TASK PROMPT: Scan the records for the word "filtered". Copy each line that includes it.

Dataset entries
-- pv_equiv track=rewrite | github.com/MuteJester/AlignAIR | src/AlignAIR/Pipeline/AIRR/alignment.py | build_sequence_alignment
-- ===== SOURCE A (Python) =====
-- from typing import Dict, Optional, Tuple
--
-- def _count_gaps(ref: str) -> int:
--     """Count IMGT gap characters ('.') in a reference sequence."""
--     return ref.count('.')
--
-- def build_sequence_alignment(
--     seq: str,
--     v_ref_gapped: str,
--     v_seq_start: int,
--     v_seq_end: int,
--     v_germ_start: int,
--     v_germ_end: int,
--     j_seq_end: int,
-- ) -> Optional[str]:
--     """Build the IMGT-gapped sequence alignment string.
--
--     Inserts IMGT gap characters ('.') into the sequence to match the
--     V-germline gapped reference, then appends the D+J portion as-is.
--     """
--     if not v_ref_gapped:
--         return None
--
--     gaps = _count_gaps(v_ref_gapped)
--     v_ref_trimmed = v_ref_gapped[:v_germ_end + gaps]
--
--     # The portion of the query that aligns to V
--     seq_to_gap = seq[v_seq_start:v_seq_end]
--
--     # The remainder (D + J region, unaligned)
--     seq_remain = seq[v_seq_end:j_seq_end]
--
--     # Pad front if V germline doesn't start at position 0
--     if v_germ_start > 0:
--         seq_to_gap = '.' * v_germ_start + seq_to_gap
--
--     # Walk through the V reference and insert gaps where the reference has them
--     seq_iter = iter(seq_to_gap)
--     aligned = []
--     started = False
--     for ref_base in v_ref_trimmed:
--         if ref_base != '.':
--             started = True
--             aligned.append(next(seq_iter, '.'))
--         else:
--             aligned.append('.' if started else next(seq_iter, '.'))
--
--     return ''.join(aligned) + seq_remain
-- ===== SOURCE B (Python) =====
-- def build_sequence_alignment(seq, v_ref_gapped, v_seq_start, v_seq_end, v_germ_start, v_germ_end, j_seq_end):
--     if not v_ref_gapped:
--         return None
--     ref = v_ref_gapped[:v_germ_end + v_ref_gapped.count('.')]
--     s = seq[v_seq_start:v_seq_end]
--     if v_germ_start > 0:
--         s = '.' * v_germ_start + s
--     # index of the first non-gap slot (len(ref) if the reference is all gaps)
--     k = next((i for i, c in enumerate(ref) if c != '.'), len(ref))
--     # positions of the internal gaps ('.' at or after the first non-gap slot)
--     gap_pos = [i for i in range(k, len(ref)) if ref[i] == '.']
--     # ungapped base: the sequence chars, '.'-padded and truncated to the number of non-gap slots
--     out = list((s + '.' * len(ref))[:len(ref) - len(gap_pos)])
--     # re-insert one '.' at each internal gap position (ascending, final coordinates)
--     for p in gap_pos:
--         out.insert(p, '.')
--     return ''.join(out) + seq[v_seq_end:j_seq_end]
-- ===== Notes on version B (the rewrite author's own statement) =====
-- stated objective: alternative
-- what changed: A interleaves sequence chars and gaps in one stateful pass (an iterator over the sequence plus a 'started' flag deciding per reference slot); B instead computes the list of internal gap positions of the reference, builds the ungapped base string by '.'-padding/truncating the sequence to the number of consuming slots, and re-inserts one '.' at each recorded position.
import Mathlib
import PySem

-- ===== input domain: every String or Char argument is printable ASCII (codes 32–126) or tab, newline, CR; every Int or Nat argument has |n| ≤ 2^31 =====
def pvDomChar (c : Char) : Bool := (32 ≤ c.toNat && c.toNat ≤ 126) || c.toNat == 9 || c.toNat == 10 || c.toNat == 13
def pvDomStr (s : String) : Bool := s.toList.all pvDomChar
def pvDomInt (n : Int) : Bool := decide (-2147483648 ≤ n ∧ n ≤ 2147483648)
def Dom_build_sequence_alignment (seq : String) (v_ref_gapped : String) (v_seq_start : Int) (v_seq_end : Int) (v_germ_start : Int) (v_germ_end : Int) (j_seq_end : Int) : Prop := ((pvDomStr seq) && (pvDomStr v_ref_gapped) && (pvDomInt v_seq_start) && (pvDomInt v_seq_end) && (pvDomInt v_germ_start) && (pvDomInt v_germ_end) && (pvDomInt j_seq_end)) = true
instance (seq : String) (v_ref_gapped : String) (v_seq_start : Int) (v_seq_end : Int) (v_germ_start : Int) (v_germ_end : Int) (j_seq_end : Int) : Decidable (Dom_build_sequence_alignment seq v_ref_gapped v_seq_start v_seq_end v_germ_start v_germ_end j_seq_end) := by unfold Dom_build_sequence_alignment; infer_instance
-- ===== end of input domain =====

-- B replaces A's stateful char-by-char interleave (iterator over the sequence + a 'started'
-- flag, one output char per reference slot) by a delete/re-insert algorithm: it computes the
-- list of internal gap POSITIONS of the reference, builds the ungapped base string by padding/
-- truncation, and re-inserts one '.' at each recorded position (objective: alternative).

-- ===== PORT A =====
-- A's loop over the trimmed reference: iterator over seq chars + 'started' flag
def pvLoopA : List Char → List Char → Bool → List Char
  | [], _, _ => []
  | r :: rs, s, started =>
    if r ≠ '.' then
      match s with
      | c :: cs => c :: pvLoopA rs cs true
      | [] => '.' :: pvLoopA rs [] true
    else
      if started then '.' :: pvLoopA rs s started
      else
        match s with
        | c :: cs => c :: pvLoopA rs cs started
        | [] => '.' :: pvLoopA rs [] started

def build_sequence_alignment (seq : String) (v_ref_gapped : String) (v_seq_start : Int) (v_seq_end : Int) (v_germ_start : Int) (v_germ_end : Int) (j_seq_end : Int) : Option String :=
  let v := v_ref_gapped.toList
  if v = [] then none
  else
    let gaps : Int := PySem.Chars.count v ['.']
    let v_ref_trimmed := PySem.List.slice v none (some (v_germ_end + gaps))
    let seq_to_gap := PySem.List.slice seq.toList (some v_seq_start) (some v_seq_end)
    let seq_remain := PySem.List.slice seq.toList (some v_seq_end) (some j_seq_end)
    let seq_to_gap := if v_germ_start > 0 then List.replicate v_germ_start.toNat '.' ++ seq_to_gap else seq_to_gap
    some (String.ofList (pvLoopA v_ref_trimmed seq_to_gap false ++ seq_remain))

-- ===== PORT B =====
def build_sequence_alignment_alt (seq : String) (v_ref_gapped : String) (v_seq_start : Int) (v_seq_end : Int) (v_germ_start : Int) (v_germ_end : Int) (j_seq_end : Int) : Option String :=
  let v := v_ref_gapped.toList
  if v = [] then none
  else
    let ref := PySem.List.slice v none (some (v_germ_end + (PySem.Chars.count v ['.'] : Int)))
    let s0 := PySem.List.slice seq.toList (some v_seq_start) (some v_seq_end)
    let s := if v_germ_start > 0 then List.replicate v_germ_start.toNat '.' ++ s0 else s0
    -- next((i for i, c in enumerate(ref) if c != '.'), len(ref)): first non-'.' index
    let k := (ref.takeWhile (fun c => c = '.')).length
    -- [i for i in range(k, len(ref)) if ref[i] == '.']; every i is in [0, len ref), so getD is exact for ref[i]
    let gap_pos := (List.range' k (ref.length - k)).filter (fun i => ref.getD i ' ' == '.')
    -- list((s + '.' * len(ref))[:len(ref) - len(gap_pos)])
    let base := (s ++ List.replicate ref.length '.').take (ref.length - gap_pos.length)
    -- for p in gap_pos: out.insert(p, '.')
    let out := gap_pos.foldl (fun acc (p : Nat) => PySem.List.insert acc (p : Int) '.') base
    some (String.ofList (out ++ PySem.List.slice seq.toList (some v_seq_end) (some j_seq_end)))

-- ===== PRECONDITION & SPEC =====
def Spec_build_sequence_alignment (seq : String) (v_ref_gapped : String) (v_seq_start : Int) (v_seq_end : Int) (v_germ_start : Int) (v_germ_end : Int) (j_seq_end : Int) (out : Option String) : Prop := out = build_sequence_alignment_alt seq v_ref_gapped v_seq_start v_seq_end v_germ_start v_germ_end j_seq_end
instance (seq : String) (v_ref_gapped : String) (v_seq_start : Int) (v_seq_end : Int) (v_germ_start : Int) (v_germ_end : Int) (j_seq_end : Int) (out : Option String) : Decidable (Spec_build_sequence_alignment seq v_ref_gapped v_seq_start v_seq_end v_germ_start v_germ_end j_seq_end out) := by unfold Spec_build_sequence_alignment; infer_instance

-- ===== CLAIM (what is proved, stated in full; the proofs are below) =====
def Claim_equal_build_sequence_alignment : Prop := ∀ (seq : String) (v_ref_gapped : String) (v_seq_start : Int) (v_seq_end : Int) (v_germ_start : Int) (v_germ_end : Int) (j_seq_end : Int), Dom_build_sequence_alignment seq v_ref_gapped v_seq_start v_seq_end v_germ_start v_germ_end j_seq_end → Spec_build_sequence_alignment seq v_ref_gapped v_seq_start v_seq_end v_germ_start v_germ_end j_seq_end (build_sequence_alignment seq v_ref_gapped v_seq_start v_seq_end v_germ_start v_germ_end j_seq_end)

-- ===== LEMMAS AND PROOFS =====

def pvFillGaps : List Char → List Char → List Char
  | [], _ => []
  | c :: rs, s => if c = '.' then '.' :: pvFillGaps rs s else s.headD '.' :: pvFillGaps rs s.tail

def pvM (t : List Char) : Nat := t.countP (fun c => !(c == '.'))

def pvGapIdx : List Char → List Nat
  | [] => []
  | c :: rs => if c = '.' then 0 :: (pvGapIdx rs).map (fun p => 1 + p) else (pvGapIdx rs).map (fun p => 1 + p)

def pvInsF (acc : List Char) (p : Nat) : List Char := PySem.List.insert acc (p : Int) '.'

-- once 'started' is set, A's loop is exactly the flag-free gap fill
theorem pvLoopA_true_eq_fillGaps (rs : List Char) : ∀ s, pvLoopA rs s true = pvFillGaps rs s := by
  induction rs with
  | nil => intro s; rfl
  | cons r rs ih =>
    intro s
    by_cases hr : r = '.'
    · subst hr; simp [pvLoopA, pvFillGaps, ih]
    · cases s with
      | nil => simp [pvLoopA, pvFillGaps, hr, ih]
      | cons c cs => simp [pvLoopA, pvFillGaps, hr, ih]

-- A's loop with started = false splits at the first non-gap slot of the reference
theorem pvLoopA_false_split (ref : List Char) : ∀ s,
    pvLoopA ref s false =
      (s.take ((ref.takeWhile (fun c => c = '.')).length)
        ++ List.replicate ((ref.takeWhile (fun c => c = '.')).length - s.length) '.')
      ++ pvFillGaps (ref.drop ((ref.takeWhile (fun c => c = '.')).length))
          (s.drop ((ref.takeWhile (fun c => c = '.')).length)) := by
  induction ref with
  | nil => intro s; simp [pvLoopA, pvFillGaps]
  | cons r rs ih =>
    intro s
    by_cases hr : r = '.'
    · subst hr
      cases s with
      | nil => simp [pvLoopA, List.takeWhile, ih, List.replicate_succ]
      | cons c cs => simp [pvLoopA, List.takeWhile, ih]
    · have ht : (r :: rs).takeWhile (fun c => c = '.') = [] := by
        simp [List.takeWhile, hr]
      rw [ht]
      cases s with
      | nil => simp [pvLoopA, pvFillGaps, hr, pvLoopA_true_eq_fillGaps]
      | cons c cs => simp [pvLoopA, pvFillGaps, hr, pvLoopA_true_eq_fillGaps]


theorem pv_insert_take_drop (l : List Char) (p : Nat) (a : Char) :
    PySem.List.insert l (p : Int) a = l.take p ++ a :: l.drop p := by
  by_cases hp : p ≤ l.length
  · exact PySem.List.insert_natCast l p a hp
  · simp only [PySem.List.insert, PySem.List.sliceIndices]
    rw [if_neg (by omega)]
    norm_num
    rw [show (min (p:Int) l.length).toNat = l.length by omega]
    simp [List.take_of_length_le (by omega : l.length ≤ p), List.drop_eq_nil_of_le (by omega : l.length ≤ p)]

theorem pv_insert_shift (h b : List Char) (p : Nat) (a : Char) :
    PySem.List.insert (h ++ b) ((h.length + p : Nat) : Int) a = h ++ PySem.List.insert b (p : Int) a := by
  rw [pv_insert_take_drop, pv_insert_take_drop]
  simp [List.take_append, List.drop_append, List.take_of_length_le (by omega : h.length ≤ h.length + p),
        List.drop_eq_nil_of_le (by omega : h.length ≤ h.length + p)]

theorem pv_foldl_insert_shift (ps : List Nat) : ∀ (k : Nat) (h b : List Char), h.length = k →
    ((ps.map (fun p => k + p)).foldl pvInsF (h ++ b)) = h ++ ps.foldl pvInsF b := by
  induction ps with
  | nil => intro k h b hk; simp
  | cons p ps ih =>
    intro k h b hk
    simp only [List.map_cons, List.foldl_cons]
    rw [show pvInsF (h ++ b) (k + p) = h ++ pvInsF b p by
      simp only [pvInsF]; rw [← hk]; exact pv_insert_shift h b p '.']
    exact ih k h _ hk

theorem pv_insertAll_eq_fillGaps (t : List Char) : ∀ b : List Char, b.length = pvM t →
    (pvGapIdx t).foldl pvInsF b = pvFillGaps t b := by
  induction t with
  | nil =>
    intro b hb
    have : b = [] := List.eq_nil_of_length_eq_zero (by simpa [pvM] using hb)
    simp [this, pvGapIdx, pvFillGaps]
  | cons c ts ih =>
    intro b hb
    by_cases hc : c = '.'
    · subst hc
      have hb' : b.length = pvM ts := by simpa [pvM] using hb
      rw [show pvGapIdx ('.' :: ts) = 0 :: (pvGapIdx ts).map (fun p => 1 + p) by simp [pvGapIdx]]
      rw [List.foldl_cons]
      rw [show pvInsF b 0 = ['.'] ++ b by simp [pvInsF, PySem.List.insert_zero]]
      rw [pv_foldl_insert_shift (pvGapIdx ts) 1 ['.'] b rfl, ih b hb']
      simp [pvFillGaps]
    · have hb' : b.length = pvM ts + 1 := by simpa [pvM, hc] using hb
      cases b with
      | nil => simp at hb'
      | cons x b' =>
        rw [show pvGapIdx (c :: ts) = (pvGapIdx ts).map (fun p => 1 + p) by simp [pvGapIdx, hc]]
        rw [show (x :: b' : List Char) = [x] ++ b' by rfl]
        rw [pv_foldl_insert_shift (pvGapIdx ts) 1 [x] b' rfl, ih b' (by simpa using hb')]
        simp [pvFillGaps, hc]
-- pv_equiv track=rewrite | github.com/ylouis83/github-daily-radar | src/github_daily_radar/publish/feishu.py | _render_overview
-- ===== SOURCE A (Python) =====
-- from collections import Counter, defaultdict
--
-- def _render_overview(items: list[dict]) -> str:
--     """渲染概览统计（文字版 fallback）"""
--     counts = Counter(
--         "discussion" if item.get("kind", "other") in ("discussion", "issue", "pr") else item.get("kind", "other")
--         for item in items
--     )
--     parts = []
--     for kind, label in [("project", "项目"), ("skill", "技能"), ("discussion", "讨论")]:
--         if counts.get(kind, 0):
--             parts.append(f"**{counts[kind]}** {label}")
--     return f"今日精选 **{len(items)}** 条：{'  ·  '.join(parts)}"
-- ===== SOURCE B (Python) =====
-- def _render_overview(items: list[dict]) -> str:
--     """渲染概览统计（文字版 fallback）"""
--     def kind(item):
--         return item.get("kind", "other")
--     project = sum(1 for item in items if kind(item) == "project")
--     skill = sum(1 for item in items if kind(item) == "skill")
--     discussion = sum(1 for item in items if kind(item) in ("discussion", "issue", "pr"))
--     parts = []
--     if project:
--         parts.append(f"**{project}** 项目")
--     if skill:
--         parts.append(f"**{skill}** 技能")
--     if discussion:
--         parts.append(f"**{discussion}** 讨论")
--     return f"今日精选 **{len(items)}** 条：{'  ·  '.join(parts)}"
-- ===== Notes on version B (the rewrite author's own statement) =====
-- stated objective: simpler
-- what changed: Replaces the Counter built over a remapped-kind generator plus dict lookups in a loop with three independent filtered counts and three direct conditional appends, removing the Counter and the (kind,label) loop entirely.
import Mathlib
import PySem

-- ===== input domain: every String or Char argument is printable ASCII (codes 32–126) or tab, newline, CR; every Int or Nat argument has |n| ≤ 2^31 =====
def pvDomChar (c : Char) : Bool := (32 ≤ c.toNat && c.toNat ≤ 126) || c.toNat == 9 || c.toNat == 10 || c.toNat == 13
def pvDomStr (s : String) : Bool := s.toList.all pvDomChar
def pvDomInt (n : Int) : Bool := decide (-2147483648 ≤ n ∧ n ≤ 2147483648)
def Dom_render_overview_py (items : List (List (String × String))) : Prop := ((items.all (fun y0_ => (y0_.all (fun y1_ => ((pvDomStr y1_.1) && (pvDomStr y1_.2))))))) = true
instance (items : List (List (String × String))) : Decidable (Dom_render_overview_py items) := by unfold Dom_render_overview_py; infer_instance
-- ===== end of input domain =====

-- ===== PORT A =====
-- B replaces A's Counter over a remapped-kind generator with three independent filtered
-- counts appended directly (simpler decomposition, same O(n) cost, return value only).
-- item.get("kind", "other")
def pvKind (item : List (String × String)) : String :=
  (PySem.Dict.mk item).getD "kind" "other"

-- the key each item contributes to the Counter in A
def pvMapA (item : List (String × String)) : String :=
  if pvKind item ∈ (["discussion", "issue", "pr"] : List String) then "discussion"
  else pvKind item

def render_overview_py (items : List (List (String × String))) : String :=
  let counts := PySem.Dict.counter (items.map pvMapA)
  let parts :=
    ([("project", "项目"), ("skill", "技能"), ("discussion", "讨论")] : List (String × String)).foldl
      (fun parts kl =>
        if counts.getD kl.1 0 ≠ 0 then
          parts ++ ["**" ++ PySem.Int.toStr (counts.getD kl.1 0) ++ "** " ++ kl.2]
        else parts) []
  "今日精选 **" ++ PySem.Int.toStr (items.length : Int) ++ "** 条：" ++ PySem.Str.join "  ·  " parts

-- ===== PORT B =====
def render_overview_py_alt (items : List (List (String × String))) : String :=
  let project : Int := (items.countP (fun item => pvKind item == "project") : Int)
  let skill : Int := (items.countP (fun item => pvKind item == "skill") : Int)
  let discussion : Int :=
    (items.countP (fun item => (["discussion", "issue", "pr"] : List String).contains (pvKind item)) : Int)
  let parts : List String :=
    (if project ≠ 0 then ["**" ++ PySem.Int.toStr project ++ "** 项目"] else []) ++
    (if skill ≠ 0 then ["**" ++ PySem.Int.toStr skill ++ "** 技能"] else []) ++
    (if discussion ≠ 0 then ["**" ++ PySem.Int.toStr discussion ++ "** 讨论"] else [])
  "今日精选 **" ++ PySem.Int.toStr (items.length : Int) ++ "** 条：" ++ PySem.Str.join "  ·  " parts

-- ===== PRECONDITION & SPEC =====
def Spec_render_overview_py (items : List (List (String × String))) (out : String) : Prop := out = render_overview_py_alt items
instance (items : List (List (String × String))) (out : String) : Decidable (Spec_render_overview_py items out) := by unfold Spec_render_overview_py; infer_instance

-- ===== CLAIM (what is proved, stated in full; the proofs are below) =====
def Claim_equal_render_overview_py : Prop := ∀ (items : List (List (String × String))), Dom_render_overview_py items → Spec_render_overview_py items (render_overview_py items)

-- ===== LEMMAS AND PROOFS =====
theorem counts_getD (items : List (List (String × String))) (k : String) :
    (PySem.Dict.counter (items.map pvMapA)).getD k 0 = ((items.countP (fun it => pvMapA it == k) : Nat) : Int) := by
  rw [PySem.Dict.getD_counter]
  norm_cast
  simp only [List.count_eq_countP, List.countP_map]
  rfl

theorem mapA_project (it : List (String × String)) :
    (pvMapA it == "project") = (pvKind it == "project") := by
  unfold pvMapA; split_ifs with h
  · simp at h ⊢
    rcases h with h | h | h <;> simp [h]
  · rfl

theorem mapA_skill (it : List (String × String)) :
    (pvMapA it == "skill") = (pvKind it == "skill") := by
  unfold pvMapA; split_ifs with h
  · simp at h ⊢
    rcases h with h | h | h <;> simp [h]
  · rfl

theorem mapA_discussion (it : List (String × String)) :
    (pvMapA it == "discussion") = (["discussion", "issue", "pr"] : List String).contains (pvKind it) := by
  unfold pvMapA; split_ifs with h
  · simp at h ⊢
    tauto
  · simp at h ⊢
    push Not at h
    obtain ⟨h1, h2, h3⟩ := h
    simp [h1, h2, h3]

-- ===== VERDICT (by name: the statement is the Claim_ definition above) =====
theorem render_overview_py_spec : Claim_equal_render_overview_py := by
  intro items _
  unfold Spec_render_overview_py render_overview_py render_overview_py_alt
  simp only [List.foldl, counts_getD, mapA_project, mapA_skill, mapA_discussion,
    List.nil_append]
  have e1 : ("** " : String) ++ "项目" = "** 项目" := rfl
  have e2 : ("** " : String) ++ "技能" = "** 技能" := rfl
  have e3 : ("** " : String) ++ "讨论" = "** 讨论" := rfl
  split_ifs <;> simp [String.append_assoc, e1, e2, e3]
-- B keeps the rules as one flat (keyword, category) table stably sorted once by descending
-- keyword length, then returns the category of the first substring match, with the fallback
-- heuristics as a data-driven loop (objective: alternative decomposition).

-- ===== PORT A =====
def pvRulesA : List (String × List String) := [
  ("Non-current Assets", [
    "property plant", "ppe", "land and building",
    "intangible", "goodwill", "software",
    "investment property", "right-of-use", "rou asset",
    "biological asset",
    "deferred tax asset",
    "long-term investment", "equity investment",
    "investment in associate", "investment in joint venture",
    "financial asset"]),
  ("Current Assets", [
    "inventory", "inventories", "stock",
    "trade receivable", "accounts receivable",
    "other receivable", "loan receivable",
    "prepayment", "prepaid", "advance",
    "contract asset",
    "cash", "bank balance", "term deposit",
    "short-term investment",
    "tax receivable", "tax refund"]),
  ("Equity", [
    "share capital", "ordinary share", "common stock",
    "share premium", "additional paid-in",
    "retained earning", "accumulated profit", "accumulated loss",
    "reserve", "revaluation reserve", "hedging reserve",
    "translation reserve", "other comprehensive",
    "oci", "treasury",
    "non-controlling interest", "minority interest"]),
  ("Non-current Liabilities", [
    "long-term borrowing", "bond payable", "debenture",
    "lease liabilit",
    "deferred tax liabilit",
    "pension liabilit", "defined benefit liabilit",
    "defined benefit obligation",
    "long-term payable", "other non-current liabilit",
    "provision", "provisions"]),
  ("Current Liabilities", [
    "trade payable", "accounts payable",
    "accrual", "accrued",
    "short-term borrowing", "overdraft",
    "current portion",
    "tax payable", "income tax payable",
    "contract liabilit", "deferred revenue", "unearned revenue",
    "dividend payable",
    "other payable", "other current liabilit"])]

def classify_bs_item (description : String) : String :=
  let desc := PySem.Str.strip (PySem.Str.lower description)
  let st := pvRulesA.foldl (fun st ck =>
      ck.2.foldl (fun (st : Option String × Int) kw =>
        if PySem.Str.isIn kw desc && decide (st.2 < PySem.Str.len kw)
        then (some ck.1, PySem.Str.len kw) else st) st) (none, 0)
  match st.1 with
  | some c => c
  | none =>
    if (["asset", "receivable", "prepaid", "investment"].any fun w => PySem.Str.isIn w desc) then "Non-current Assets"
    else if (["liability", "payable", "borrowing", "debt", "loan"].any fun w => PySem.Str.isIn w desc) then "Non-current Liabilities"
    else if (["capital", "reserve", "retained", "equity", "surplus"].any fun w => PySem.Str.isIn w desc) then "Equity"
    else "Non-current Assets"
-- pv_equiv track=rewrite | github.com/0xunderl0rd/AI4H-DoomGen | local-doomgen-service/app/main.py | infer_families_from_assets
-- ===== SOURCE A (Python) =====
-- from typing import Any
--
-- def infer_families_from_assets(asset_requests: list[dict[str, Any]]) -> list[str]:
--     inferred: list[str] = []
--     for request in asset_requests:
--         kind = request.get("kind")
--         if kind == "weapon_sprite_set" and "weapon_visual" not in inferred:
--             inferred.append("weapon_visual")
--         elif kind == "enemy_sprite_set" and "enemy_visual" not in inferred:
--             inferred.append("enemy_visual")
--         elif kind == "hud_patch_set" and "presentation_fx" not in inferred:
--             inferred.append("presentation_fx")
--         elif kind == "sound_pack" and "weapon_audio" not in inferred:
--             inferred.append("weapon_audio")
--     return inferred
-- ===== SOURCE B (Python) =====
-- _KIND_FAMILY_PAIRS = [
--     ("weapon_sprite_set", "weapon_visual"),
--     ("enemy_sprite_set", "enemy_visual"),
--     ("hud_patch_set", "presentation_fx"),
--     ("sound_pack", "weapon_audio"),
-- ]
--
-- def infer_families_from_assets(asset_requests):
--     # For each known kind, find the index of its first occurrence; then emit the
--     # families of the kinds that occur, ordered by that first-occurrence index.
--     firsts = []
--     for kind, family in _KIND_FAMILY_PAIRS:
--         for i, request in enumerate(asset_requests):
--             if request.get("kind") == kind:
--                 firsts.append((i, family))
--                 break
--     firsts.sort(key=lambda entry: entry[0])
--     return [family for _, family in firsts]
-- ===== Notes on version B (the rewrite author's own statement) =====
-- stated objective: alternative
-- what changed: Replaces A's single accumulating pass with inline membership dedup by a per-kind algorithm: for each of the four known kinds find the index of its first occurrence, then sort the found (index, family) pairs and emit the families; correct because each kind maps to a distinct family, so first-occurrence order of families equals ascending order of first-occurrence indices of their kinds.
import Mathlib
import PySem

ANSWER TO THE PROBLEM:
-- what changed: Replaces the Counter built over a remapped-kind generator plus dict lookups in a loop with three independent filtered counts and three direct conditional appends, removing the Counter and the (kind,label) loop entirely.
-- B replaces A's Counter over a remapped-kind generator with three independent filtered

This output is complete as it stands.